* Assignment
Could each record be written out again exactly as it stands?

* Provided entries
- - - - -

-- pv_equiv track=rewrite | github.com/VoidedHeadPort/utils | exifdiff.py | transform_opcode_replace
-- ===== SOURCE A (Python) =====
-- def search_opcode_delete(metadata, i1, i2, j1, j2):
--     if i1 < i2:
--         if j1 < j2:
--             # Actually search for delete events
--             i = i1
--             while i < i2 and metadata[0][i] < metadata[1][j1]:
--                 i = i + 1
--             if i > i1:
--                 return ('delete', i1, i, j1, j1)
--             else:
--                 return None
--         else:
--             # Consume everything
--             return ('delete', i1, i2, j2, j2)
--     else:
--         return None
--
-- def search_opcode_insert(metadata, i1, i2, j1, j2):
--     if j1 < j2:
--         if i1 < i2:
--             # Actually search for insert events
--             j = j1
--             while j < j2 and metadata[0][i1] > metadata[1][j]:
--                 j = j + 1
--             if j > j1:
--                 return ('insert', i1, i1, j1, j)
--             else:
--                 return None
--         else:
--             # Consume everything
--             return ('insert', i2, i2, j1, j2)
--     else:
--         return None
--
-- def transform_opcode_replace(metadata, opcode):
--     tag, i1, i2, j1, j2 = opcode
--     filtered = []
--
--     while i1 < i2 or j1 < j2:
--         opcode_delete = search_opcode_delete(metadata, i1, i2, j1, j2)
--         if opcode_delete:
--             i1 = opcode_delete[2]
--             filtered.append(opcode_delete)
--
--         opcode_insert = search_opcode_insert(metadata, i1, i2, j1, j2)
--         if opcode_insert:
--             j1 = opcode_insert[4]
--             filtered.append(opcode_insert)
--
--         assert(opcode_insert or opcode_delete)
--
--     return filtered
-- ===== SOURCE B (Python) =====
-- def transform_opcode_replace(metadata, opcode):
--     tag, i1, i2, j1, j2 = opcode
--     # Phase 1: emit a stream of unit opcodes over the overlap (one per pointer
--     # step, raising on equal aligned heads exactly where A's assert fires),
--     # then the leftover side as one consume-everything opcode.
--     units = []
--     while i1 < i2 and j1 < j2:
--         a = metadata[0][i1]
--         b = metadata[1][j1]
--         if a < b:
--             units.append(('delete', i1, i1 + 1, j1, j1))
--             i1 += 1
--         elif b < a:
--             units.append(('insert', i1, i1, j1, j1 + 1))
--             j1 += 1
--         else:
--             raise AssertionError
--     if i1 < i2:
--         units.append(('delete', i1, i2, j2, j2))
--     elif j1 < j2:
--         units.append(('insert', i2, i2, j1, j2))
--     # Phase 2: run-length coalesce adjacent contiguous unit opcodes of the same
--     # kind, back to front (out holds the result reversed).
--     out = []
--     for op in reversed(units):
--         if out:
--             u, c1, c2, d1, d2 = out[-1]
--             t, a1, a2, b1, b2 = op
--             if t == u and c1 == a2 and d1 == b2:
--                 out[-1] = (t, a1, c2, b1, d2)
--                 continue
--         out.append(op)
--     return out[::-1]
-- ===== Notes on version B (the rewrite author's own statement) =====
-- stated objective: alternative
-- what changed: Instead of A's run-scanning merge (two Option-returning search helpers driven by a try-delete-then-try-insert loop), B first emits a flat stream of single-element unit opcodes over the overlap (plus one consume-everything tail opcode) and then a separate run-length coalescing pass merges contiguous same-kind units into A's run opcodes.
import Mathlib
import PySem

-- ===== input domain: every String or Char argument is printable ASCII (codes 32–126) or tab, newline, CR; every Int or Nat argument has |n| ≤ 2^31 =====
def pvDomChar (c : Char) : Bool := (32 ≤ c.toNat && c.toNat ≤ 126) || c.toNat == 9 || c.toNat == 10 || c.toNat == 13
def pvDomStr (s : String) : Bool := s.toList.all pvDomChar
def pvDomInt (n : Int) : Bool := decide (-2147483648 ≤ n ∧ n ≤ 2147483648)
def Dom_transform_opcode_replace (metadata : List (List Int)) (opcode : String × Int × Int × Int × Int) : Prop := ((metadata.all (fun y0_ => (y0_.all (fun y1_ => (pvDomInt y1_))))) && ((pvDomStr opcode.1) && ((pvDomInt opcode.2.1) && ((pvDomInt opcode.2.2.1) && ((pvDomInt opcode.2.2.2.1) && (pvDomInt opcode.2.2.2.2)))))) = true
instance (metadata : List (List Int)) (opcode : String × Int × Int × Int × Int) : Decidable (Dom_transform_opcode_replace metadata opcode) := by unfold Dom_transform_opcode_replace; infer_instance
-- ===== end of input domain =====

- - - - -

* Solution for this exercise
-- pv_equiv track=rewrite | github.com/VoidedHeadPort/utils | exifdiff.py | transform_opcode_replace
-- ===== SOURCE A (Python) =====
-- def search_opcode_delete(metadata, i1, i2, j1, j2):
--     if i1 < i2:
--         if j1 < j2:
--             # Actually search for delete events
--             i = i1
--             while i < i2 and metadata[0][i] < metadata[1][j1]:
--                 i = i + 1
--             if i > i1:
--                 return ('delete', i1, i, j1, j1)
--             else:
--                 return None
--         else:
--             # Consume everything
--             return ('delete', i1, i2, j2, j2)
--     else:
--         return None
--
-- def search_opcode_insert(metadata, i1, i2, j1, j2):
--     if j1 < j2:
--         if i1 < i2:
--             # Actually search for insert events
--             j = j1
--             while j < j2 and metadata[0][i1] > metadata[1][j]:
--                 j = j + 1
--             if j > j1:
--                 return ('insert', i1, i1, j1, j)
--             else:
--                 return None
--         else:
--             # Consume everything
--             return ('insert', i2, i2, j1, j2)
--     else:
--         return None
--
-- def transform_opcode_replace(metadata, opcode):
--     tag, i1, i2, j1, j2 = opcode
--     filtered = []
--
--     while i1 < i2 or j1 < j2:
--         opcode_delete = search_opcode_delete(metadata, i1, i2, j1, j2)
--         if opcode_delete:
--             i1 = opcode_delete[2]
--             filtered.append(opcode_delete)
--
--         opcode_insert = search_opcode_insert(metadata, i1, i2, j1, j2)
--         if opcode_insert:
--             j1 = opcode_insert[4]
--             filtered.append(opcode_insert)
--
--         assert(opcode_insert or opcode_delete)
--
--     return filtered
-- ===== SOURCE B (Python) =====
-- def transform_opcode_replace(metadata, opcode):
--     tag, i1, i2, j1, j2 = opcode
--     # Phase 1: emit a stream of unit opcodes over the overlap (one per pointer
--     # step, raising on equal aligned heads exactly where A's assert fires),
--     # then the leftover side as one consume-everything opcode.
--     units = []
--     while i1 < i2 and j1 < j2:
--         a = metadata[0][i1]
--         b = metadata[1][j1]
--         if a < b:
--             units.append(('delete', i1, i1 + 1, j1, j1))
--             i1 += 1
--         elif b < a:
--             units.append(('insert', i1, i1, j1, j1 + 1))
--             j1 += 1
--         else:
--             raise AssertionError
--     if i1 < i2:
--         units.append(('delete', i1, i2, j2, j2))
--     elif j1 < j2:
--         units.append(('insert', i2, i2, j1, j2))
--     # Phase 2: run-length coalesce adjacent contiguous unit opcodes of the same
--     # kind, back to front (out holds the result reversed).
--     out = []
--     for op in reversed(units):
--         if out:
--             u, c1, c2, d1, d2 = out[-1]
--             t, a1, a2, b1, b2 = op
--             if t == u and c1 == a2 and d1 == b2:
--                 out[-1] = (t, a1, c2, b1, d2)
--                 continue
--         out.append(op)
--     return out[::-1]
-- ===== Notes on version B (the rewrite author's own statement) =====
-- stated objective: alternative
-- what changed: Instead of A's run-scanning merge (two Option-returning search helpers driven by a try-delete-then-try-insert loop), B first emits a flat stream of single-element unit opcodes over the overlap (plus one consume-everything tail opcode) and then a separate run-length coalescing pass merges contiguous same-kind units into A's run opcodes.
import Mathlib
import PySem

-- ===== input domain: every String or Char argument is printable ASCII (codes 32–126) or tab, newline, CR; every Int or Nat argument has |n| ≤ 2^31 =====
def pvDomChar (c : Char) : Bool := (32 ≤ c.toNat && c.toNat ≤ 126) || c.toNat == 9 || c.toNat == 10 || c.toNat == 13
def pvDomStr (s : String) : Bool := s.toList.all pvDomChar
def pvDomInt (n : Int) : Bool := decide (-2147483648 ≤ n ∧ n ≤ 2147483648)
def Dom_transform_opcode_replace (metadata : List (List Int)) (opcode : String × Int × Int × Int × Int) : Prop := ((metadata.all (fun y0_ => (y0_.all (fun y1_ => (pvDomInt y1_))))) && ((pvDomStr opcode.1) && ((pvDomInt opcode.2.1) && ((pvDomInt opcode.2.2.1) && ((pvDomInt opcode.2.2.2.1) && (pvDomInt opcode.2.2.2.2)))))) = true
instance (metadata : List (List Int)) (opcode : String × Int × Int × Int × Int) : Decidable (Dom_transform_opcode_replace metadata opcode) := by unfold Dom_transform_opcode_replace; infer_instance
-- ===== end of input domain =====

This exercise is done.